Time to dig a little deeper. A google search of WebAPIThrottle.dll yields up a Nuget package with a public git repository, seems to be a fairly popular (although not recently updated project)  https://github.com/stefanprodan/WebApiThrottle

This could be it - looking at the properties of the DLL confirms this, the Copyright matches the name of the repository owner.

Ok, so where is this set then?

The documentation for the WebAPIThrottle project indicates you can set this at startup of the project, baked into the code (i hope not!), or you can have values in a configuration file and inject these at startup time (let's hope so). But with no values on the config file, we need to work out where these are coming from.

Looking at the Veeam documentation under "rest configuration" it really is just around the ports/certificates to use, essentially on that window we see under general options.

Although, there is a new Veeam.Archiver.Rest.Configurator.exe application documented which lets us spin up and change the base settings for the API and change the hostname if you wanted to have the restore portal on a different computer. Perhaps there is also a magic throttle box in here? Let's load it up from the install folder

Nope. Pretty much the same as options with the addition of controller host box. Nothing to see here.

Right, where to next? Veeam traditionally configure a lot of settings in the registry although typically for VBR. Let's do a find for "throttle" to see if we can find anything that looks like it.

A few hits but nothing obvious. Let's leave this for now until we exhaust a few other options then come back for a more exhaustive search with more terms.

Also nothing under the HKLM > Veeam VBO node other than license.

Moving on. time to take a peek at some of the code to see what is going on here at Startup in the .NET app.

If I take a look at the code, there is a Veeam.REST.Sever.Server.Throttling section with a path of /Veeam/Archiver/Options/Rest/Throttling

It also references a global config helper, which appears to take a path+perhaps a default value at the end. I can see under EndpointTokensPerSecond there is a default value of 1. Other values were 5 per minute and 1500 per hour.

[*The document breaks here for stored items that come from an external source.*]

set_option maxHeartbeats 1000000 in
theorem uwuifyStep_eq (text : String) (acc : List Char) (k : Nat) (hk : k < text.toList.length) :
    uwuifyStep text acc (k : Int) = acc ++ oA (prevAt text.toList k) (text.toList[k]'hk) := by
  rcases Nat.eq_zero_or_pos k with hk0 | hk0
  · subst hk0
    have hget0 : PySem.Str.pyGet? text (0 : Int) = some (text.toList[0]'hk) := by
      simp [PySem.List.pyGet?_zero, List.getElem?_eq_getElem hk]
    simp only [uwuifyStep, Nat.cast_zero, hget0, Option.elim, gt_iff_lt, lt_self_iff_false,
      if_false, oA, prevAt, if_pos rfl,
      oflit_76, oflit_82, oflit_108, oflit_114, oflit_65, oflit_69, oflit_73, oflit_79, oflit_85, oflit_97, oflit_101, oflit_105, oflit_111, oflit_117, oflit_78, oflit_77, oflit_110, oflit_109, oflit_83, oflit_115, oflit_OVE, oflit_ove,
      sent_78, sent_77, sent_110, sent_109, sent_73, sent_105,
      List.mem_cons, List.not_mem_nil, or_false, or_self, false_or,
      String.toList_ofList, append_ite, iff_false, if_false, if_true, ite_true, ite_false,
      List.append_assoc, List.singleton_append, List.cons_append, List.nil_append, reduceCtorEq]
  · have hk1 : k - 1 < text.toList.length := by omega
    have hget : PySem.Str.pyGet? text (k : Int) = some (text.toList[k]'hk) := by
      simp [List.getElem?_eq_getElem hk]
    have hgetp : PySem.Str.pyGet? text ((k : Int) - 1) = some (text.toList[k-1]'hk1) := by
      have h2 : (k : Int) - 1 = ((k - 1 : Nat) : Int) := by omega
      rw [h2]
      simp [List.getElem?_eq_getElem hk1]
    have hp : text.toList[k-1]? = some (text.toList[k-1]'hk1) := List.getElem?_eq_getElem hk1
    simp only [uwuifyStep, hget, hgetp, Option.elim, oA, prevAt, gt_iff_lt,
      if_pos (by exact_mod_cast hk0 : (0:Int) < (k:Int)),
      if_neg (by omega : ¬ k = 0), hp, Option.some_inj,
      oflit_76, oflit_82, oflit_108, oflit_114, oflit_65, oflit_69, oflit_73, oflit_79, oflit_85, oflit_97, oflit_101, oflit_105, oflit_111, oflit_117, oflit_78, oflit_77, oflit_110, oflit_109, oflit_83, oflit_115, oflit_OVE, oflit_ove,
      List.mem_cons, List.not_mem_nil, or_false, or_self, false_or,
      String.toList_ofList, append_ite, iff_false, if_false, if_true, ite_true, ite_false,
      List.append_assoc, List.singleton_append, List.cons_append, List.nil_append, reduceCtorEq]

theorem uwuify_loop (text : String) :
    ∀ (m k : Nat) (acc : List Char), text.toList.length = k + m →
      (PySem.List.pyRange (k : Int) (text.toList.length : Int) 1).foldl (uwuifyStep text) acc
        = acc ++ pwGo oA (prevAt text.toList k) (text.toList.drop k) := by
  intro m
  induction m with
  | zero =>
    intro k acc hk
    have h1 : PySem.List.pyRange (k : Int) (text.toList.length : Int) 1 = [] :=
      PySem.List.pyRange_one_eq_nil (by omega)
    rw [h1, List.foldl_nil, List.drop_of_length_le (by omega), pwGo_nil, List.append_nil]
  | succ m ih =>
    intro k acc hk
    have hklt : k < text.toList.length := by omega
    rw [PySem.List.pyRange_one_cons (by exact_mod_cast hklt), List.foldl_cons]
    have hcast : (k : Int) + 1 = ((k + 1 : Nat) : Int) := by push_cast; ring
    rw [hcast, ih (k+1) _ (by omega), uwuifyStep_eq text acc k hklt]
    rw [List.drop_eq_getElem_cons hklt, pwGo_cons]
    have hprev : prevAt text.toList (k+1) = some (text.toList[k]'hklt) := by
      simp [prevAt]
    rw [hprev, List.append_assoc]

Insider tip: Word on the street is, the throttle is applied only to non-localhost ( addresses, so effectively you will only run into this if your calling the api from outside the localhost... which will more than often be the case + its recommended to split the new restore portal off to a new machine

Interesting to note here is that there is a "GlobalPerSecond" etc so if you wanted looks like you can throttle everything, the default is a longmax, which is.. wwaaaay more than this server could handle.

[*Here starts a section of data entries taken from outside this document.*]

-- ===== B-side: pvLevelsB computes the per-depth descendant lists =====
lemma pvLevelsB_eq (Ss : List Int) (n : Int) :
    ∀ (D : Nat) (d : Int), d.toNat = D → ∀ q : List Int,
      pvLevelsB Ss n q (pvT n q).1 (pvT n q).2 d =
        (List.range (d.toNat + 1)).map (fun k => pvLr Ss n k [q]) := by
  intro D
  induction D with
  | zero =>
      intro d hd q
      have h0 : ¬ 0 < d := by omega
      rw [pvLevelsB, dif_neg h0, hd]
      simp [pvLr]
  | succ N ih =>
      intro d hd q
      have h0 : 0 < d := by omega
      have hd1 : (d - 1).toNat = N := by omega
      rw [pvLevelsB, dif_pos h0]
      have key : ∀ (l : List Int) (cs : List (List Int)),
          l.foldl
            (fun out s =>
              let nls := PySem.Int.mod ((pvT n q).2 + s) n
              if PySem.Set.contains (pvT n q).1 nls then out
              else pvMerge out (pvLevelsB Ss n (q ++ [s]) (PySem.Set.union (pvT n q).1 [nls]) nls (d - 1)))
            ([q] :: (List.range d.toNat).map (fun k => pvLr Ss n k cs)) =
          [q] :: (List.range d.toNat).map (fun k => pvLr Ss n k (cs ++ pvExpand l n q)) := by
        intro l
        induction l with
        | nil => intro cs; simp [pvExpand]
        | cons s l ihl =>
            intro cs
            simp only [List.foldl_cons]
            by_cases hc : PySem.Set.contains (pvT n q).1 (PySem.Int.mod ((pvT n q).2 + s) n)
            · have hm := (PySem.Set.contains_iff _ _).mp hc
              rw [if_pos hc, ihl cs]
              have he : pvExpand (s :: l) n q = pvExpand l n q := by simp [pvExpand, hm]
              rw [he]
            · have hm : PySem.Int.mod ((pvT n q).2 + s) n ∉ (pvT n q).1 :=
                fun h => hc ((PySem.Set.contains_iff _ _).mpr h)
              rw [if_neg hc]
              have hq' := pvT_snoc n q s
              have hsub : pvLevelsB Ss n (q ++ [s])
                    (PySem.Set.union (pvT n q).1 [PySem.Int.mod ((pvT n q).2 + s) n])
                    (PySem.Int.mod ((pvT n q).2 + s) n) (d - 1) =
                  (List.range d.toNat).map (fun k => pvLr Ss n k [q ++ [s]]) := by
                have h1 : (PySem.Set.union (pvT n q).1 [PySem.Int.mod ((pvT n q).2 + s) n]) = (pvT n (q ++ [s])).1 := by
                  rw [hq']
                have h2 : (PySem.Int.mod ((pvT n q).2 + s) n) = (pvT n (q ++ [s])).2 := by
                  rw [hq']
                rw [h1]
                conv_lhs => rw [h2]
                rw [ih (d - 1) hd1 (q ++ [s]), hd1, show N + 1 = d.toNat from by omega]
              rw [hsub]
              rw [show pvMerge ([q] :: (List.range d.toNat).map (fun k => pvLr Ss n k cs))
                    ((List.range d.toNat).map (fun k => pvLr Ss n k [q ++ [s]])) =
                  [q] :: (List.range d.toNat).map (fun k => pvLr Ss n k cs ++ pvLr Ss n k [q ++ [s]]) from by
                simp [pvMerge]]
              have hjoin : ∀ k : Nat, pvLr Ss n k cs ++ pvLr Ss n k [q ++ [s]] = pvLr Ss n k (cs ++ [q ++ [s]]) :=
                fun k => (pvLr_append Ss n k cs [q ++ [s]]).symm
              simp only [hjoin]
              rw [ihl (cs ++ [q ++ [s]])]
              have he : pvExpand (s :: l) n q = (q ++ [s]) :: pvExpand l n q := by
                simp [pvExpand, hm]
              rw [he]
              simp [List.append_assoc]
      have base : ([q] :: List.replicate d.toNat ([] : List (List Int))) =
          [q] :: (List.range d.toNat).map (fun k => pvLr Ss n k ([] : List (List Int))) := by
        congr 1
        rw [List.map_congr_left (fun k _ => pvLr_nil Ss n k)]
        simp [List.map_const']
      rw [base, key Ss []]
      rw [List.range_succ_eq_map]
      simp only [List.map_cons, List.map_map, List.nil_append]
      congr 1
      apply List.map_congr_left
      intro k _
      simp only [Function.comp_apply, Nat.succ_eq_add_one]
      rw [pvLr_succ_out']

-- ===== A-side dict lemmas =====
lemma pv_get?_foldl_insert_of_not_mem {ν : Type} (f : List Int → ν) :
    ∀ (l : List (List Int)) (d : PySem.Dict (List Int) ν) (k : List Int), k ∉ l →
      (l.foldl (fun d c => d.insert c (f c)) d).get? k = d.get? k := by
  intro l
  induction l with
  | nil => intro d k _; rfl
  | cons c l ih =>
      intro d k hk
      simp only [List.mem_cons, not_or] at hk
      simp only [List.foldl_cons]
      rw [ih _ k hk.2, PySem.Dict.get?_insert_of_ne _ _ hk.1]

lemma pv_get?_foldl_insert_fn {ν : Type} (f : List Int → ν) :
    ∀ (l : List (List Int)) (d : PySem.Dict (List Int) ν) (k : List Int), k ∈ l →
      (l.foldl (fun d c => d.insert c (f c)) d).get? k = some (f k) := by
  intro l
  induction l with
  | nil => intro d k hk; exact absurd hk (List.not_mem_nil)
  | cons c l ih =>
      intro d k hk
      simp only [List.foldl_cons]
      by_cases hkl : k ∈ l
      · exact ih _ k hkl
      · have hkc : k = c := by
          rcases List.mem_cons.mp hk with h | h
          · exact h
          · exact absurd h hkl
        rw [pv_get?_foldl_insert_of_not_mem f l _ k hkl, hkc, PySem.Dict.get?_insert_self]

lemma pv_get?_some_mem_items {ν : Type} (d : PySem.Dict (List Int) ν) (k : List Int) (v : ν)
    (h : d.get? k = some v) : (k, v) ∈ d.items := by
  cases hf : List.find? (fun p => p.1 == k) d.items with
  | none => simp [PySem.Dict.get?, hf] at h
  | some pr =>
      have hm := List.mem_of_find?_eq_some hf
      have hp := List.find?_some hf
      have h1 : pr.1 = k := by exact eq_of_beq hp
      have h2 : pr.2 = v := by simp [PySem.Dict.get?, hf] at h; exact h
      have : pr = (k, v) := by cases pr; simp_all
      rwa [this] at hm

lemma pv_get?_foldl_insert_pairs_not_mem {ν : Type} :
    ∀ (prs : List (List Int × ν)) (p : PySem.Dict (List Int) ν) (k : List Int),
      k ∉ prs.map (·.1) →
      (prs.foldl (fun d pr => d.insert pr.1 pr.2) p).get? k = p.get? k := by
  intro prs
  induction prs with
  | nil => intro p k _; rfl
  | cons pr prs ih =>
      intro p k hk
      simp only [List.map_cons, List.mem_cons, not_or] at hk
      simp only [List.foldl_cons]
      rw [ih _ k hk.2, PySem.Dict.get?_insert_of_ne _ _ hk.1]

lemma pv_get?_foldl_insert_pairs {ν : Type} :
    ∀ (prs : List (List Int × ν)) (p : PySem.Dict (List Int) ν) (k : List Int) (v : ν),
      (prs.map (·.1)).Nodup → (k, v) ∈ prs →
      (prs.foldl (fun d pr => d.insert pr.1 pr.2) p).get? k = some v := by
  intro prs
  induction prs with
  | nil => intro p k v _ hm; exact absurd hm (List.not_mem_nil)
  | cons pr prs ih =>
      intro p k v hnd hm
      simp only [List.map_cons, List.nodup_cons] at hnd
      simp only [List.foldl_cons]
      rcases List.mem_cons.mp hm with h | h
      · have hk1 : pr.1 = k := by rw [← h]
        have hkn : k ∉ prs.map (·.1) := by rw [← hk1]; exact hnd.1
        rw [pv_get?_foldl_insert_pairs_not_mem prs _ k hkn, ← hk1,
          show pr.2 = v from by rw [← h]]
        exact PySem.Dict.get?_insert_self _ _ _
      · exact ih _ k v hnd.2 h

lemma pv_get?_update_of_get? {ν : Type} (p d2 : PySem.Dict (List Int) ν) (k : List Int) (v : ν)
    (hnd : d2.keys.Nodup) (h : d2.get? k = some v) : (p.update d2.items).get? k = some v := by
  exact pv_get?_foldl_insert_pairs d2.items p k v hnd (pv_get?_some_mem_items d2 k v h)

-- ===== A-side: the inner loops compute pvExpand plus function-valued inserts =====
lemma pvInnerS (n : Int) (q : List Int) :
    ∀ (l : List Int) (acc : List (List Int) × PySem.Dict (List Int) (PySem.Set Int) × PySem.Dict (List Int) Int),
      l.foldl (pvBodyS n (pvT n q).1 (pvT n q).2 q) acc =
        (acc.1 ++ pvExpand l n q,
         (pvExpand l n q).foldl (fun d c => d.insert c (pvT n c).1) acc.2.1,
         (pvExpand l n q).foldl (fun d c => d.insert c (pvT n c).2) acc.2.2) := by
  intro l
  induction l with
  | nil => intro acc; simp [pvExpand]
  | cons s l ih =>
      intro acc
      simp only [List.foldl_cons]
      by_cases hc : PySem.Set.contains (pvT n q).1 (PySem.Int.mod ((pvT n q).2 + s) n)
      · rw [show pvBodyS n (pvT n q).1 (pvT n q).2 q acc s = acc from by unfold pvBodyS; rw [if_pos hc]]
        rw [ih acc]
        have hm := (PySem.Set.contains_iff _ _).mp hc
        have he : pvExpand (s :: l) n q = pvExpand l n q := by simp [pvExpand, hm]
        rw [he]
      · rw [show pvBodyS n (pvT n q).1 (pvT n q).2 q acc s =
              (acc.1 ++ [q ++ [s]],
               acc.2.1.insert (q ++ [s]) (PySem.Set.union (pvT n q).1 [PySem.Int.mod ((pvT n q).2 + s) n]),
               acc.2.2.insert (q ++ [s]) (PySem.Int.mod ((pvT n q).2 + s) n)) from by
            unfold pvBodyS; rw [if_neg hc]]
        rw [ih]
        have hm : PySem.Int.mod ((pvT n q).2 + s) n ∉ (pvT n q).1 :=
          fun h => hc ((PySem.Set.contains_iff _ _).mpr h)
        have he : pvExpand (s :: l) n q = (q ++ [s]) :: pvExpand l n q := by
          simp [pvExpand, hm]
        rw [he]
        simp only [List.foldl_cons, List.append_assoc, List.singleton_append]
        rw [pvT_snoc]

This lines up with what we were seeing and does highlight why I will change my own code to allow for sessions to be shared more between tenants.

Now time to take some guesses about how to implement this config values based on what we have discovered.

Attempt 1, the config file for the hosted web service for the REST API

Failed to start service, which i figured. You typically need a "ConfigSections" declaration saying that there is one for Veeam which this file didnt have. Worth a shot.

Ok, now from previous experience, Veeam actually has a Config.exe under C:\ProgramData\Veeam\Backup365

Let's open this up, bingo.

Now we are onto something.... i think. This aligns completely with the pathing i saw in the code.

Lets add the new values to the Rest node, note this needs to be a child property so you need to remove the / from the end of the current <Rest line and then add a closing </Rest> below it - then in between add the new <Throttling values.... /> section like below

Restart the service to pick up the new values, then blast the API, see what happens. Look at that, it works! Before/After


Right so, off to optimise my code to share sessions and use token refreshes a little better globally but this will allow us to move through to production now and i can follow up with a release.

I wouldn't recommend using this long term, ideally optimise your own code but if you need it in a pinch this is a good way of doing it. Handy to also know there is some configurable global limits too, might be useful to set some generous limits here but to again prevent brute force / ddos style attacks which may cause backend problems.